Hoe moeten vastgoedeigenaars inspelen op die tendensen?

VAN DOORN. “Ze moeten inzien dat hun vastgoed een rol kan spelen in het succes van de huurder. Dat beide partijen dus een gezamenlijk belang hebben. In het winkelvastgoed is men daar al meer mee vertrouwd. Voor winkels in shoppingcentra is het in veel landen gebruikelijk dat de huur gerelateerd is aan de winkelomzet. Bij kantoorvastgoed en logistieke gebouwen is dat niet zo gemakkelijk, maar ook daar zal de relatie met de huurder belangrijker worden.

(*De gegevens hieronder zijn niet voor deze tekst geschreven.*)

-- pv_equiv track=rewrite | github.com/neko-rr/oshi-app | services/product_color_tag_service.py | _validate_slots
-- ===== SOURCE A (Python) =====
-- from typing import Dict, List, Optional
--
-- def _validate_slots(slots: List[int]) -> List[int]:
--     """1..7 のユニークな整数スロットだけにする（最大7件）。"""
--     clean = []
--     seen = set()
--     for s in slots or []:
--         try:
--             si = int(s)
--         except Exception:
--             continue
--         if 1 <= si <= 7 and si not in seen:
--             clean.append(si)
--             seen.add(si)
--         if len(clean) >= 7:
--             break
--     return clean
-- ===== SOURCE B (Python) =====
-- def _validate_slots(slots):
--     """1..7 のユニークな整数スロットだけにする（最大7件）。"""
--     vals = []
--     for s in slots or []:
--         try:
--             vals.append(int(s))
--         except Exception:
--             pass
--     # iterate over the VALUE domain 1..7: first occurrence position of each present value
--     firsts = [(v, vals.index(v)) for v in range(1, 8) if v in vals]
--     firsts.sort(key=lambda vi: vi[1])
--     return [v for v, _ in firsts]
-- ===== Notes on version B (the rewrite author's own statement) =====
-- stated objective: alternative
-- what changed: B iterates over the value domain 1..7 instead of over the input: it records each present value's first-occurrence index, sorts these at most 7 pairs by index and outputs the values; A's per-element seen-set loop with an early break disappears entirely.
import Mathlib
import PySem

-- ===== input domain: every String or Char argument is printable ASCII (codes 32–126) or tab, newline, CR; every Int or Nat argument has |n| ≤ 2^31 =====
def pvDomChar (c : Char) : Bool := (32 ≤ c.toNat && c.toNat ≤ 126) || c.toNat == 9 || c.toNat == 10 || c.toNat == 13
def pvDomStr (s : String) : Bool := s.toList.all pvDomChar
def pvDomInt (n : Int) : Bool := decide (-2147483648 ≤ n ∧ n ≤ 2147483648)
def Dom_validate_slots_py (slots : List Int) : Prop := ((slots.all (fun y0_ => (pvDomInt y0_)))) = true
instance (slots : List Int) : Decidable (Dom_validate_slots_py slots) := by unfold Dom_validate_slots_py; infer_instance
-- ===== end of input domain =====

-- B iterates over the value domain 1..7 (first-occurrence index of each present value, sorted by
-- index) instead of A's per-element loop with a seen-set and early break; same output, alternative algorithm.


-- ===== PORT A =====
-- the for-loop with `clean`, `seen` and the early `break` when len(clean) >= 7
-- (int(s) on an Int argument is the identity and never raises, so the try/except is the identity here)
def pvALoop (rest : List Int) (clean : List Int) (seen : PySem.Set Int) : List Int :=
  match rest with
  | [] => clean
  | s :: rest' =>
      let st :=
        if 1 ≤ s ∧ s ≤ 7 ∧ ¬ (PySem.Set.contains seen s = true) then
          (clean ++ [s], PySem.Set.add seen s)
        else (clean, seen)
      if 7 ≤ st.1.length then st.1 else pvALoop rest' st.1 st.2

def validate_slots_py (slots : List Int) : List Int :=
  pvALoop slots [] PySem.Set.empty

-- ===== PORT B =====
-- `vals`: int(s) on an Int is the identity and never raises, so the try/except append keeps every element
-- vals.index(v) is guarded by `v in vals`, so index? is always `some`; getD 0 is never the default
def validate_slots_py_alt (slots : List Int) : List Int :=
  let vals := slots
  let firsts := ((PySem.List.pyRange 1 8 1).filter (fun v => decide (v ∈ vals))).map
      (fun v => (v, ((PySem.List.index? vals v).getD 0 : Nat)))
  (PySem.List.sorted firsts (fun vi => vi.2) false).map (fun vi => vi.1)

-- ===== PRECONDITION & SPEC =====
def Spec_validate_slots_py (slots : List Int) (out : List Int) : Prop := out = validate_slots_py_alt slots
instance (slots : List Int) (out : List Int) : Decidable (Spec_validate_slots_py slots out) := by unfold Spec_validate_slots_py; infer_instance

-- ===== CLAIM (what is proved, stated in full; the proofs are below) =====
def Claim_equal_validate_slots_py : Prop := ∀ (slots : List Int), Dom_validate_slots_py slots → Spec_validate_slots_py slots (validate_slots_py slots)

-- ===== LEMMAS AND PROOFS =====

-- pigeonhole: 7 distinct integers in [1,7] are all of them
lemma pv_full (clean : List Int) (hnd : clean.Nodup)
    (hmem : ∀ x ∈ clean, 1 ≤ x ∧ x ≤ 7) (hlen : 7 ≤ clean.length) :
    ∀ y : Int, 1 ≤ y → y ≤ 7 → y ∈ clean := by
  intro y h1 h7
  have hsub : clean.toFinset ⊆ Finset.Icc (1 : Int) 7 := by
    intro x hx
    rcases hmem x (List.mem_toFinset.mp hx) with ⟨a, b⟩
    exact Finset.mem_Icc.mpr ⟨a, b⟩
  have hcard : (Finset.Icc (1 : Int) 7).card ≤ clean.toFinset.card := by
    rw [List.toFinset_card_of_nodup hnd]
    simpa using hlen
  have heq := Finset.eq_of_subset_of_card_le hsub hcard
  have : y ∈ clean.toFinset := heq ▸ Finset.mem_Icc.mpr ⟨h1, h7⟩
  exact List.mem_toFinset.mp this

-- once every value of 1..7 is in acc, the filtered fold adds nothing
lemma pv_saturated (rest acc : List Int)
    (hall : ∀ y : Int, 1 ≤ y → y ≤ 7 → y ∈ acc) :
    rest.foldl (fun a s => if 1 ≤ s ∧ s ≤ 7 then PySem.Set.add a s else a) acc = acc := by
  induction rest with
  | nil => rfl
  | cons s rest ih =>
      simp only [List.foldl_cons]
      split_ifs with h
      · have hmem : s ∈ acc := hall s h.1 h.2
        have : PySem.Set.add acc s = acc := by
          simp [PySem.Set.add, PySem.Set.contains, hmem]
        rw [this]; exact ih
      · exact ih

-- A's loop, run with seen = clean (as a list), computes the filtered Set.add fold
lemma pv_loop_eq (rest : List Int) :
    ∀ clean : List Int, clean.Nodup → (∀ x ∈ clean, 1 ≤ x ∧ x ≤ 7) → clean.length < 7 →
    pvALoop rest clean clean =
      rest.foldl (fun a s => if 1 ≤ s ∧ s ≤ 7 then PySem.Set.add a s else a) clean := by
  induction rest with
  | nil => intro clean _ _ _; rfl
  | cons s rest ih =>
    intro clean hnd hmem hlen
    rw [List.foldl_cons]
    by_cases hP : 1 ≤ s ∧ s ≤ 7
    · by_cases hin : s ∈ clean
      · have hc : PySem.Set.contains clean s = true := by
          simp [PySem.Set.contains, hin]
        have hcond : ¬ (1 ≤ s ∧ s ≤ 7 ∧ ¬ (PySem.Set.contains clean s = true)) :=
          fun h => h.2.2 hc
        have hadd : PySem.Set.add clean s = clean := by
          simp [PySem.Set.add, PySem.Set.contains, hin]
        show (if 7 ≤ (if 1 ≤ s ∧ s ≤ 7 ∧ ¬ (PySem.Set.contains clean s = true) then
                (clean ++ [s], PySem.Set.add clean s) else (clean, clean)).1.length then _ else _) = _
        rw [if_neg hcond]
        show (if 7 ≤ clean.length then clean else pvALoop rest clean clean) = _
        rw [if_neg (by omega), if_pos hP, hadd]
        exact ih clean hnd hmem hlen
      · have hc : ¬ (PySem.Set.contains clean s = true) := by
          simp [PySem.Set.contains, hin]
        have hadd : PySem.Set.add clean s = clean ++ [s] := by
          simp [PySem.Set.add, PySem.Set.contains, hin]
        have hcond : 1 ≤ s ∧ s ≤ 7 ∧ ¬ (PySem.Set.contains clean s = true) :=
          ⟨hP.1, hP.2, hc⟩
        show (if 7 ≤ (if 1 ≤ s ∧ s ≤ 7 ∧ ¬ (PySem.Set.contains clean s = true) then
                (clean ++ [s], PySem.Set.add clean s) else (clean, clean)).1.length then _ else _) = _
        rw [if_pos hcond, hadd]
        show (if 7 ≤ (clean ++ [s]).length then clean ++ [s]
                else pvALoop rest (clean ++ [s]) (clean ++ [s])) = _
        rw [if_pos hP]
        have hnd' : (clean ++ [s]).Nodup := by
          simp only [List.nodup_append, List.nodup_singleton, true_and]
          refine ⟨hnd, ?_⟩
          intro a ha b hb
          simp only [List.mem_singleton] at hb
          exact fun heq => hin ((hb ▸ heq) ▸ ha)
        have hmem' : ∀ x ∈ clean ++ [s], 1 ≤ x ∧ x ≤ 7 := by
          intro x hx
          rcases List.mem_append.mp hx with h | h
          · exact hmem x h
          · simp at h; subst h; exact hP
        by_cases hbrk : 7 ≤ (clean ++ [s]).length
        · rw [if_pos hbrk]
          exact (pv_saturated rest (clean ++ [s]) (pv_full _ hnd' hmem' hbrk)).symm
        · rw [if_neg hbrk]
          exact ih (clean ++ [s]) hnd' hmem' (by omega)
    · have hcond : ¬ (1 ≤ s ∧ s ≤ 7 ∧ ¬ (PySem.Set.contains clean s = true)) :=
        fun h => hP ⟨h.1, h.2.1⟩
      show (if 7 ≤ (if 1 ≤ s ∧ s ≤ 7 ∧ ¬ (PySem.Set.contains clean s = true) then
              (clean ++ [s], PySem.Set.add clean s) else (clean, clean)).1.length then _ else _) = _
      rw [if_neg hcond]
      show (if 7 ≤ clean.length then clean else pvALoop rest clean clean) = _
      rw [if_neg (by omega), if_neg hP]
      exact ih clean hnd hmem hlen

-- A computes the order-preserving dedup of the in-range filter
lemma pv_A_eq_dedup (slots : List Int) :
    validate_slots_py slots =
      PySem.List.dedup (slots.filter (fun s => decide (1 ≤ s ∧ s ≤ 7))) := by
  unfold validate_slots_py
  show pvALoop slots [] [] = _
  rw [pv_loop_eq slots [] List.nodup_nil (by simp) (by simp),
      PySem.List.dedup_eq_ofList, PySem.Set.ofList_eq_foldl,
      ← PySem.List.foldl_ite_eq_foldl_filter]

-- rank of a value = its first index in slots (length when absent; only members matter)
def pvRank (l : List Int) (v : Int) : Nat := (PySem.List.index? l v).getD l.length

lemma pv_rank_lt (l : List Int) (v : Int) (h : v ∈ l) : pvRank l v < l.length := by
  unfold pvRank
  rcases Option.isSome_iff_exists.mp ((PySem.List.index?_isSome_iff l v).mpr h) with ⟨k, hk⟩
  rcases PySem.List.getElem_of_index?_eq_some hk with ⟨hlt, _, _⟩
  rw [hk]
  simpa using hlt

lemma pv_rank_append_of_mem (l : List Int) (x v : Int) (h : v ∈ l) :
    pvRank (l ++ [x]) v = pvRank l v := by
  unfold pvRank
  rw [PySem.List.index?_append_of_mem _ h]
  rcases Option.isSome_iff_exists.mp ((PySem.List.index?_isSome_iff l v).mpr h) with ⟨k, hk⟩
  rw [hk]; rfl

lemma pv_rank_append_self (l : List Int) (x : Int) (h : x ∉ l) :
    pvRank (l ++ [x]) x = l.length := by
  unfold pvRank
  rw [PySem.List.index?_append_singleton_self l x h]
  rfl

-- the dedup of the in-range filter is strictly increasing in first-occurrence rank
lemma pv_dedup_pairwise (l : List Int) :
    (PySem.List.dedup (l.filter (fun s => decide (1 ≤ s ∧ s ≤ 7)))).Pairwise
      (fun u w => pvRank l u < pvRank l w) := by
  induction l using List.reverseRecOn with
  | nil => simp [PySem.List.dedup]
  | append_singleton l x ih =>
    have hfil : (l ++ [x]).filter (fun s => decide (1 ≤ s ∧ s ≤ 7)) =
        l.filter (fun s => decide (1 ≤ s ∧ s ≤ 7)) ++
          (if 1 ≤ x ∧ x ≤ 7 then [x] else []) := by
      rw [List.filter_append]
      by_cases h : 1 ≤ x ∧ x ≤ 7 <;> simp [h]
    have hsub : ∀ v ∈ PySem.List.dedup (l.filter (fun s => decide (1 ≤ s ∧ s ≤ 7))), v ∈ l := by
      intro v hv
      rw [PySem.List.dedup_eq_ofList, PySem.Set.mem_ofList] at hv
      exact (List.mem_filter.mp hv).1
    have ih' : (PySem.List.dedup (l.filter (fun s => decide (1 ≤ s ∧ s ≤ 7)))).Pairwise
        (fun u w => pvRank (l ++ [x]) u < pvRank (l ++ [x]) w) := by
      refine List.Pairwise.imp_of_mem ?_ ih
      intro u w hu hw h
      rw [pv_rank_append_of_mem _ _ _ (hsub u hu), pv_rank_append_of_mem _ _ _ (hsub w hw)]
      exact h
    rw [hfil]
    have key : PySem.List.dedup (l.filter (fun s => decide (1 ≤ s ∧ s ≤ 7)) ++ [x]) =
        PySem.Set.add (PySem.List.dedup (l.filter (fun s => decide (1 ≤ s ∧ s ≤ 7)))) x := by
      simp only [PySem.List.dedup_eq_ofList, PySem.Set.ofList_eq_foldl, List.foldl_append,
        List.foldl_cons, List.foldl_nil]
    have hmemD : x ∈ PySem.List.dedup (l.filter (fun s => decide (1 ≤ s ∧ s ≤ 7))) ↔
        x ∈ l.filter (fun s => decide (1 ≤ s ∧ s ≤ 7)) := by
      rw [PySem.List.dedup_eq_ofList]; exact PySem.Set.mem_ofList _ _
    by_cases hx : 1 ≤ x ∧ x ≤ 7
    · rw [if_pos hx]
      by_cases hin : x ∈ l.filter (fun s => decide (1 ≤ s ∧ s ≤ 7))
      · have hstay : PySem.Set.add (PySem.List.dedup (l.filter (fun s => decide (1 ≤ s ∧ s ≤ 7)))) x =
            PySem.List.dedup (l.filter (fun s => decide (1 ≤ s ∧ s ≤ 7))) := by
          have hl : x ∈ l := (List.mem_filter.mp hin).1
          simp [PySem.Set.add, PySem.Set.contains, hl, hx.1, hx.2]
        rw [key, hstay]; exact ih'
      · have hxl : x ∉ l := fun h => hin (List.mem_filter.mpr ⟨h, by simp [hx]⟩)
        have hgrow : PySem.Set.add (PySem.List.dedup (l.filter (fun s => decide (1 ≤ s ∧ s ≤ 7)))) x =
            PySem.List.dedup (l.filter (fun s => decide (1 ≤ s ∧ s ≤ 7))) ++ [x] := by
          simp [PySem.Set.add, PySem.Set.contains, hxl]
        rw [key, hgrow, List.pairwise_append]
        refine ⟨ih', List.pairwise_singleton _ _, ?_⟩
        intro u hu w hw
        simp only [List.mem_singleton] at hw
        subst hw
        rw [pv_rank_append_of_mem _ _ _ (hsub u hu), pv_rank_append_self _ _ hxl]
        exact pv_rank_lt l u (hsub u hu)
    · rw [if_neg hx]
      simpa using ih'

-- membership + nodup: dedup of the filter is a permutation of the value-domain scan 1..7
lemma pv_perm (slots : List Int) :
    (PySem.List.dedup (slots.filter (fun s => decide (1 ≤ s ∧ s ≤ 7)))).Perm
      ((PySem.List.pyRange 1 8 1).filter (fun v => decide (v ∈ slots))) := by
  apply (List.perm_ext_iff_of_nodup ?_ ?_).mpr
  · intro a
    rw [PySem.List.dedup_eq_ofList, PySem.Set.mem_ofList, List.mem_filter,
        List.mem_filter, PySem.List.mem_pyRange_one]
    constructor
    · rintro ⟨h1, h2⟩
      simp only [decide_eq_true_eq] at h2
      exact ⟨⟨h2.1, by omega⟩, by simpa using h1⟩
    · rintro ⟨h1, h2⟩
      simp only [decide_eq_true_eq] at h2
      exact ⟨h2, by simp; omega⟩
  · rw [PySem.List.dedup_eq_ofList]; exact PySem.Set.nodup_ofList _
  · exact (PySem.List.nodup_pyRange_one 1 8).filter _

-- for a member, the pair built by B carries exactly the rank
lemma pv_pair_rank (slots : List Int) (v : Int) (h : v ∈ slots) :
    ((PySem.List.index? slots v).getD 0 : Nat) = pvRank slots v := by
  unfold pvRank
  rcases Option.isSome_iff_exists.mp ((PySem.List.index?_isSome_iff slots v).mpr h) with ⟨k, hk⟩
  rw [hk]; rfl

-- ===== VERDICT (by name: the statement is the Claim_ definition above) =====
theorem validate_slots_py_spec : Claim_equal_validate_slots_py := by
  intro slots _
  unfold Spec_validate_slots_py validate_slots_py_alt
  rw [pv_A_eq_dedup]
  set D := PySem.List.dedup (slots.filter (fun s => decide (1 ≤ s ∧ s ≤ 7))) with hD
  have hsubD : ∀ v ∈ D, v ∈ slots := by
    intro v hv
    rw [hD, PySem.List.dedup_eq_ofList, PySem.Set.mem_ofList] at hv
    exact (List.mem_filter.mp hv).1
  have hsorted :
      PySem.List.sorted
        (((PySem.List.pyRange 1 8 1).filter (fun v => decide (v ∈ slots))).map
          (fun v => (v, ((PySem.List.index? slots v).getD 0 : Nat))))
        (fun vi => vi.2) false =
      D.map (fun v => (v, ((PySem.List.index? slots v).getD 0 : Nat))) := by
    apply PySem.List.sorted_eq_of_perm_of_pairwise_lt
    · exact (pv_perm slots).map _
    · rw [List.pairwise_map]
      refine List.Pairwise.imp_of_mem ?_ (pv_dedup_pairwise slots)
      intro u w hu hw h
      show ((PySem.List.index? slots u).getD 0) < ((PySem.List.index? slots w).getD 0)
      rw [pv_pair_rank slots u (hsubD u hu), pv_pair_rank slots w (hsubD w hw)]
      exact h
  simp only [hsorted, List.map_map]
  simp [Function.comp_def]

“De vastgoedsector moet veel meer service-minded worden. In de studie Emerging Trends in Real Estate die wij samen maken met PwC, vragen we elk jaar aan beslissingnemers in vastgoed wat volgens hen de vastgoedsegmenten van de toekomst zijn. Het valt op dat vastgoed waarbij management een cruciale rol speelt – zoals hotels, studentenhuisvesting, zorgvastgoed – steeds meer op de voorgrond treedt. De operator maakt daar het verschil, meer dan het gebouw of de locatie.”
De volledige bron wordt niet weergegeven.